Comment traitez-vous de l’alimentation dans vos travaux de recherche ?
Cette analyse des questions alimentaires nous permet de comprendre les conditions sociales et les dynamiques de transformation de la société française.
Faustine Régnier : Ces dernières années, j’ai cherché à comprendre quels étaient les goûts des différentes classes sociales en France, j’ai aussi voulu voir comment les normes circulent dans l’espace social, comment elles sont perçues et sont susceptibles de façonner des différences sociales. À partir de 2008, je me suis intéressée aux normes nutritionnelles et au Programme national nutrition santé. Dans les années 2017-2018, les dimensions de santé et d’environnement ont commencé à se cumuler, et j’ai interrogé les injonctions en rapport avec une dimension environnementale. Je pense aux recommandations qui invitent à privilégier des aliments bio ou à réduire sa consommation de viande.
Quel est votre constat ?
Cette analyse met en exergue des clivages forts et persistants, voire en cours d’accroissement pour certains, entre catégories sociales quand il s’agit de percevoir ces différentes recommandations. Ces clivages opposent de façon assez systématiques les membres des catégories aisées et ceux des catégories modestes, soulignant un rapport extrêmement opposé à ces différentes recommandations.
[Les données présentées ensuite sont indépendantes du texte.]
-- pv_equiv track=rewrite | github.com/MetalEinstein/Master-Project | Main Project/mTSB-Centralized/GA_Classes.py | create_fragment
-- ===== SOURCE A (Python) =====
-- def create_fragment(fragment, remainder):
--     # Order the fragments in a nested list for reconstruction
--     sub_list = []
--     fragment_list = []
--     while len(fragment) > 0:
--         if 0 in fragment:
--             sub_list = fragment[0:fragment.index(0)]
--             fragment_list.append(sub_list)
--             del fragment[0:fragment.index(0) + 1]
--         else:
--             fragment_list.append(fragment)
--             fragment = []
--
--     for sub_fragment in remainder:
--         fragment_list.append([sub_fragment])
--     return fragment_list
-- ===== SOURCE B (Python) =====
-- def create_fragment(fragment, remainder):
--     # One accumulating pass splitting on 0 (A instead rescans with `in`/`index` and deletes the prefix each round).
--     # Note: A empties `fragment` in place; B does not mutate it (return value is identical).
--     fragment_list = []
--     current = []
--     for x in fragment:
--         if x == 0:
--             fragment_list.append(current)
--             current = []
--         else:
--             current.append(x)
--     if current:
--         fragment_list.append(current)
--     fragment_list.extend([r] for r in remainder)
--     return fragment_list
-- ===== Notes on version B (the rewrite author's own statement) =====
-- stated objective: alternative
-- what changed: Replace the while-loop that rescans the remaining list with `in`/`index` and deletes the consumed prefix in place by a single left-to-right pass that accumulates the current segment and flushes it at each 0; B also does not mutate the input list (A empties `fragment` in place), the return value is identical.
import Mathlib
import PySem

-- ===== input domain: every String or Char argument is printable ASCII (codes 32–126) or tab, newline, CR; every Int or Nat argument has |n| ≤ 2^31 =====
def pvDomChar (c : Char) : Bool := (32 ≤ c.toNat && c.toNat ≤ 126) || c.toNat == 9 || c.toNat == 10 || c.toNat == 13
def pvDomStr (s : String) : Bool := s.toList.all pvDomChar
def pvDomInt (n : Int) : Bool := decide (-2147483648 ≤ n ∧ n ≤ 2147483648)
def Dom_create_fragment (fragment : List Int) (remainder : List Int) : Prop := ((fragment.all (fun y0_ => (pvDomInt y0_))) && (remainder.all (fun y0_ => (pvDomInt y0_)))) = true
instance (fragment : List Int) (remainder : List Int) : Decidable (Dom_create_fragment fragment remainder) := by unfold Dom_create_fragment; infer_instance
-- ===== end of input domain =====

-- B replaces A's rescan-and-delete while-loop by a single accumulating pass splitting on 0.
-- A empties `fragment` in place (del); B does not mutate — the equivalence proved is about the return value.

-- ===== PORT A =====
-- the while-loop: state is (fragment, fragment_list)
def createFragLoopA (fragment : List Int) (fragment_list : List (List Int)) : List (List Int) :=
  if _h : fragment.length > 0 then
    match hidx : PySem.List.index? fragment 0 with     -- `0 in fragment` / `fragment.index(0)`
    | some i =>
        -- sub_list = fragment[0:i]; append; del fragment[0:i+1]
        createFragLoopA (PySem.List.slice fragment (some ((i : Int) + 1)) none)
          (fragment_list ++ [PySem.List.slice fragment (some 0) (some (i : Int))])
    | none => fragment_list ++ [fragment]               -- append fragment; fragment = []
  else fragment_list
termination_by fragment.length
decreasing_by
  have hi := PySem.List.getElem_of_index?_eq_some hidx
  obtain ⟨hk, -, -⟩ := hi
  rw [show ((i : Int) + 1) = (((i + 1 : Nat)) : Int) by push_cast; ring,
    PySem.List.slice_from_natCast]
  simp only [List.length_drop]
  omega

def create_fragment (fragment : List Int) (remainder : List Int) : List (List Int) :=
  remainder.foldl (fun fl s => fl ++ [[s]]) (createFragLoopA fragment [])

-- ===== PORT B =====
-- one pass: state is (fragment_list, current)
def stepB (st : List (List Int) × List Int) (x : Int) : List (List Int) × List Int :=
  if x = 0 then (st.1 ++ [st.2], []) else (st.1, st.2 ++ [x])

def create_fragment_alt (fragment : List Int) (remainder : List Int) : List (List Int) :=
  let p := fragment.foldl stepB ([], [])
  let fl := if p.2 ≠ [] then p.1 ++ [p.2] else p.1
  fl ++ remainder.map (fun r => [r])

-- ===== PRECONDITION & SPEC =====
def Spec_create_fragment (fragment : List Int) (remainder : List Int) (out : List (List Int)) : Prop := out = create_fragment_alt fragment remainder
instance (fragment : List Int) (remainder : List Int) (out : List (List Int)) : Decidable (Spec_create_fragment fragment remainder out) := by unfold Spec_create_fragment; infer_instance

-- ===== CLAIM (what is proved, stated in full; the proofs are below) =====
def Claim_equal_create_fragment : Prop := ∀ (fragment : List Int) (remainder : List Int), Dom_create_fragment fragment remainder → Spec_create_fragment fragment remainder (create_fragment fragment remainder)

-- ===== LEMMAS AND PROOFS =====

-- finishing B's fold state
def finishB (p : List (List Int) × List Int) : List (List Int) :=
  if p.2 ≠ [] then p.1 ++ [p.2] else p.1

-- no zero in xs: the fold only extends the current segment
theorem foldl_stepB_no_zero (xs : List Int) (o : List (List Int)) (c : List Int)
    (h : (0 : Int) ∉ xs) : xs.foldl stepB (o, c) = (o, c ++ xs) := by
  induction xs generalizing c with
  | nil => simp
  | cons x xs ih =>
      have hx : x ≠ 0 := fun hx => h (hx ▸ List.mem_cons_self)
      simp only [List.foldl_cons, stepB, if_neg hx]
      rw [ih _ (fun hm => h (List.mem_cons_of_mem _ hm))]
      simp

-- finished segments accumulate on the left
theorem foldl_stepB_shift (xs : List Int) (o : List (List Int)) (c : List Int) :
    xs.foldl stepB (o, c) = (o ++ (xs.foldl stepB ([], c)).1, (xs.foldl stepB ([], c)).2) := by
  induction xs generalizing o c with
  | nil => simp
  | cons x xs ih =>
      by_cases hx : x = 0
      · subst hx
        simp only [List.foldl_cons]
        rw [show stepB (o, c) 0 = (o ++ [c], []) from by simp [stepB],
          show stepB (([] : List (List Int)), c) 0 = ([c], []) from by simp [stepB]]
        rw [ih (o ++ [c]) [], ih [c] []]
        simp
      · simp only [List.foldl_cons, stepB, if_neg hx]
        exact ih o (c ++ [x])

-- A's while-loop computes finishB of B's fold (strong induction on the length)
theorem loopA_eq_finishB (n : Nat) (xs : List Int) (acc : List (List Int))
    (hn : xs.length ≤ n) :
    createFragLoopA xs acc = acc ++ finishB (xs.foldl stepB ([], [])) := by
  induction n generalizing xs acc with
  | zero =>
      have hx : xs = [] := List.eq_nil_of_length_eq_zero (Nat.le_zero.mp hn)
      subst hx
      rw [createFragLoopA.eq_def]
      simp [finishB]
  | succ n ih =>
      by_cases hx : xs = []
      · subst hx
        rw [createFragLoopA.eq_def]
        simp [finishB]
      · rw [createFragLoopA.eq_def]
        have hlen : xs.length > 0 := List.length_pos_iff.mpr hx
        simp only [dif_pos hlen]
        cases hidx : PySem.List.index? xs 0 with
        | none =>
            have hnot : (0 : Int) ∉ xs := (PySem.List.index?_eq_none_iff _ _).mp hidx
            rw [foldl_stepB_no_zero xs [] [] hnot]
            simp [finishB, hx]
        | some i =>
            obtain ⟨pre, suf, hsplit, hlenpre, hnotpre⟩ :=
              (PySem.List.index?_eq_some_iff _ _ _).mp hidx
            -- slices
            have hslice1 : PySem.List.slice xs (some 0) (some (i : Int)) = pre := by
              rw [show ((0 : Int)) = ((0 : Nat) : Int) by simp, PySem.List.slice_natCast]
              rw [hsplit, ← hlenpre]
              simp
            have hslice2 : PySem.List.slice xs (some ((i : Int) + 1)) none = suf := by
              rw [show ((i : Int) + 1) = (((i + 1 : Nat)) : Int) by push_cast; ring,
                PySem.List.slice_from_natCast]
              rw [show xs = (pre ++ [(0 : Int)]) ++ suf by simp [hsplit],
                show i + 1 = (pre ++ [(0 : Int)]).length by simp [hlenpre],
                List.drop_left]
            show createFragLoopA (PySem.List.slice xs (some ((i : Int) + 1)) none)
                (acc ++ [PySem.List.slice xs (some 0) (some (i : Int))]) =
              acc ++ finishB (xs.foldl stepB ([], []))
            rw [hslice1, hslice2]
            have hsuf : suf.length ≤ n := by
              have := congrArg List.length hsplit
              simp at this
              omega
            rw [ih suf (acc ++ [pre]) hsuf]
            -- fold over the whole xs
            rw [hsplit, List.foldl_append]
            rw [foldl_stepB_no_zero pre [] [] hnotpre]
            simp only [List.foldl_cons]
            rw [show stepB (([] : List (List Int)), [] ++ pre) 0 = ([pre], []) from by simp [stepB]]
            rw [foldl_stepB_shift suf [pre] []]
            have hfin : finishB ([pre] ++ (suf.foldl stepB ([], [])).1,
                (suf.foldl stepB ([], [])).2) = [pre] ++ finishB (suf.foldl stepB ([], [])) := by
              unfold finishB
              by_cases hc : (suf.foldl stepB ([], [])).2 = [] <;> simp [hc]
            rw [hfin]
            simp

-- ===== VERDICT (by name: the statement is the Claim_ definition above) =====
theorem create_fragment_spec : Claim_equal_create_fragment := by
  intro fragment remainder _
  unfold Spec_create_fragment create_fragment create_fragment_alt
  rw [PySem.List.foldl_append_singleton_eq_map,
    loopA_eq_finishB fragment.length fragment [] le_rfl]
  simp [finishB]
Si les normes sont connues de tous, les individus des catégories aisées y adhèrent et les mettent aisément en pratique. Les personnes des catégories modestes y souscrivent moins et montrent des formes de mise à distance voire de rejet, notamment à propos des normes environnementales. Quelques exemples : le clivage concernant la consommation de fruits et légumes, marqué dans les années 2007, diminue, ce qui montre que les normes circulent et que les personnes les intègrent. En revanche, les oppositions sociales se recomposent autour de la consommation de viande, qui cristallise aujourd’hui les oppositions.
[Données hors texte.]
-- pv_equiv track=rewrite | github.com/leandrofroes/bn_ifl | utils.py | is_hex_str
-- ===== SOURCE A (Python) =====
-- def is_hex_str(s):
--     if s[:2] == "0x":
--         s = s[2:]
--
--     hex_digits = set("0123456789abcdefABCDEF")
--
--     for val in s:
--         if not (val in hex_digits):
--             return False
--
--     return True
-- ===== SOURCE B (Python) =====
-- import re
--
-- def is_hex_str(s):
--     if s[:2] == "0x":
--         s = s[2:]
--     return bool(re.fullmatch(r"[0-9a-fA-F]*", s))
-- ===== Notes on version B (the rewrite author's own statement) =====
-- stated objective: idiomatic
-- what changed: Replaces the explicit early-exit character loop over a hand-built digit set with a single regex fullmatch against the hex-digit character class (the * quantifier keeps the empty string accepted).
import Mathlib
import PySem

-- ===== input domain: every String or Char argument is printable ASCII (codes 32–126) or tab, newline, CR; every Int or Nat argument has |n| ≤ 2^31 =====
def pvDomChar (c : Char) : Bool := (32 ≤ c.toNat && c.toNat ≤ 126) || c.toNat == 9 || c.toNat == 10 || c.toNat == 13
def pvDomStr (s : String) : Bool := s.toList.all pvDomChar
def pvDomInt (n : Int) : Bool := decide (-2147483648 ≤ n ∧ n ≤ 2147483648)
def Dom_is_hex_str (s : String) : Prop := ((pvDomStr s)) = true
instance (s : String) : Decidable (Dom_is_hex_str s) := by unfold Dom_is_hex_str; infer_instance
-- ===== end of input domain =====

-- B replaces A's explicit early-exit loop over a hand-built digit set with a single
-- regex fullmatch against the hex character class (objective: idiomatic).

-- ===== PORT A =====
-- the 'for val in s: if not (val in hex_digits): return False / return True' loop
def isHexLoopA (hex_digits : PySem.Set Char) : List Char → Bool
  | [] => true
  | c :: rest => if !(PySem.Set.contains hex_digits c) then false else isHexLoopA hex_digits rest

def is_hex_str (s : String) : Bool :=
  let l := s.toList
  let l := if PySem.List.slice l none (some 2) = "0x".toList then PySem.List.slice l (some 2) none else l
  let hex_digits := PySem.Set.ofList "0123456789abcdefABCDEF".toList
  isHexLoopA hex_digits l

-- ===== PORT B =====
-- re.fullmatch(r"[0-9a-fA-F]*", s): every character of s matches the class [0-9a-fA-F]
def hexClassB (c : Char) : Bool :=
  ('0' ≤ c && c ≤ '9') || ('a' ≤ c && c ≤ 'f') || ('A' ≤ c && c ≤ 'F')

def is_hex_str_alt (s : String) : Bool :=
  let l := s.toList
  let l := if PySem.List.slice l none (some 2) = "0x".toList then PySem.List.slice l (some 2) none else l
  l.all hexClassB

-- ===== PRECONDITION & SPEC =====
def Spec_is_hex_str (s : String) (out : Bool) : Prop := out = is_hex_str_alt s
instance (s : String) (out : Bool) : Decidable (Spec_is_hex_str s out) := by unfold Spec_is_hex_str; infer_instance

-- ===== CLAIM (what is proved, stated in full; the proofs are below) =====
def Claim_equal_is_hex_str : Prop := ∀ (s : String), Dom_is_hex_str s → Spec_is_hex_str s (is_hex_str s)

-- ===== LEMMAS AND PROOFS =====
lemma char_eq_iff (c d : Char) : c = d ↔ c.toNat = d.toNat := by
  constructor
  · rintro rfl; rfl
  · intro h; apply Char.ext; exact UInt32.toNat_inj.mp h

lemma char_le_iff (c d : Char) : (c ≤ d) ↔ c.toNat ≤ d.toNat := by
  rw [Char.le_def, UInt32.le_iff_toNat_le]; exact Iff.rfl

lemma hex_contains_eq_class (c : Char) :
    PySem.Set.contains (PySem.Set.ofList "0123456789abcdefABCDEF".toList) c = hexClassB c := by
  rw [Bool.eq_iff_iff, PySem.Set.contains_iff]
  have hl : "0123456789abcdefABCDEF".toList
      = ['0','1','2','3','4','5','6','7','8','9','a','b','c','d','e','f','A','B','C','D','E','F'] := rfl
  rw [show (c ∈ PySem.Set.ofList "0123456789abcdefABCDEF".toList) ↔ c ∈ "0123456789abcdefABCDEF".toList
      from PySem.Set.mem_ofList _ _, hl]
  simp only [List.mem_cons, List.not_mem_nil, or_false, char_eq_iff,
    hexClassB, Bool.or_eq_true, Bool.and_eq_true, decide_eq_true_eq, char_le_iff]
  simp only [show ('0':Char).toNat = 48 from rfl,
    show ('1':Char).toNat = 49 from rfl,
    show ('2':Char).toNat = 50 from rfl,
    show ('3':Char).toNat = 51 from rfl,
    show ('4':Char).toNat = 52 from rfl,
    show ('5':Char).toNat = 53 from rfl,
    show ('6':Char).toNat = 54 from rfl,
    show ('7':Char).toNat = 55 from rfl,
    show ('8':Char).toNat = 56 from rfl,
    show ('9':Char).toNat = 57 from rfl,
    show ('a':Char).toNat = 97 from rfl,
    show ('b':Char).toNat = 98 from rfl,
    show ('c':Char).toNat = 99 from rfl,
    show ('d':Char).toNat = 100 from rfl,
    show ('e':Char).toNat = 101 from rfl,
    show ('f':Char).toNat = 102 from rfl,
    show ('A':Char).toNat = 65 from rfl,
    show ('B':Char).toNat = 66 from rfl,
    show ('C':Char).toNat = 67 from rfl,
    show ('D':Char).toNat = 68 from rfl,
    show ('E':Char).toNat = 69 from rfl,
    show ('F':Char).toNat = 70 from rfl]
  omega

lemma loopA_eq_all (hd : PySem.Set Char) (l : List Char) :
    isHexLoopA hd l = l.all (fun c => PySem.Set.contains hd c) := by
  induction l with
  | nil => rfl
  | cons c rest ih =>
    simp only [isHexLoopA, List.all_cons, ih]
    cases PySem.Set.contains hd c <;> simp

-- ===== VERDICT (by name: the statement is the Claim_ definition above) =====
theorem is_hex_str_spec : Claim_equal_is_hex_str := by
  intro s _
  unfold Spec_is_hex_str is_hex_str is_hex_str_alt
  simp only [loopA_eq_all]
  congr 1
  funext c
  exact hex_contains_eq_class c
Quelles sont les raisons de cette fracture entre les différentes catégories sociales ?
Si la question du budget est centrale et incontournable, ce qui relève des représentations est également primordial. À la question « qu’est-ce que c’est, pour vous, bien manger ? », la santé est une évidence et une priorité pour les catégories aisées et intermédiaires. Ce n’est toutefois pas une priorité dans les catégories modestes pour lesquelles avoir à manger en quantité suffisante reste un enjeu au quotidien.
La question des enjeux environnementaux fait partie de ces représentations : est ce que nos choix en matière d’alimentation sont susceptibles d’avoir un impact sur notre environnement ? Dans les catégories aisées, diplômées et urbaines, c’est une évidence et « manger bio local et de saison » est un peu le triptyque idéal. Dans les catégories modestes, c’est quelque chose de beaucoup moins présent et les enjeux environnementaux de l’alimentation gagneraient encore à faire l’objet de campagnes d’information.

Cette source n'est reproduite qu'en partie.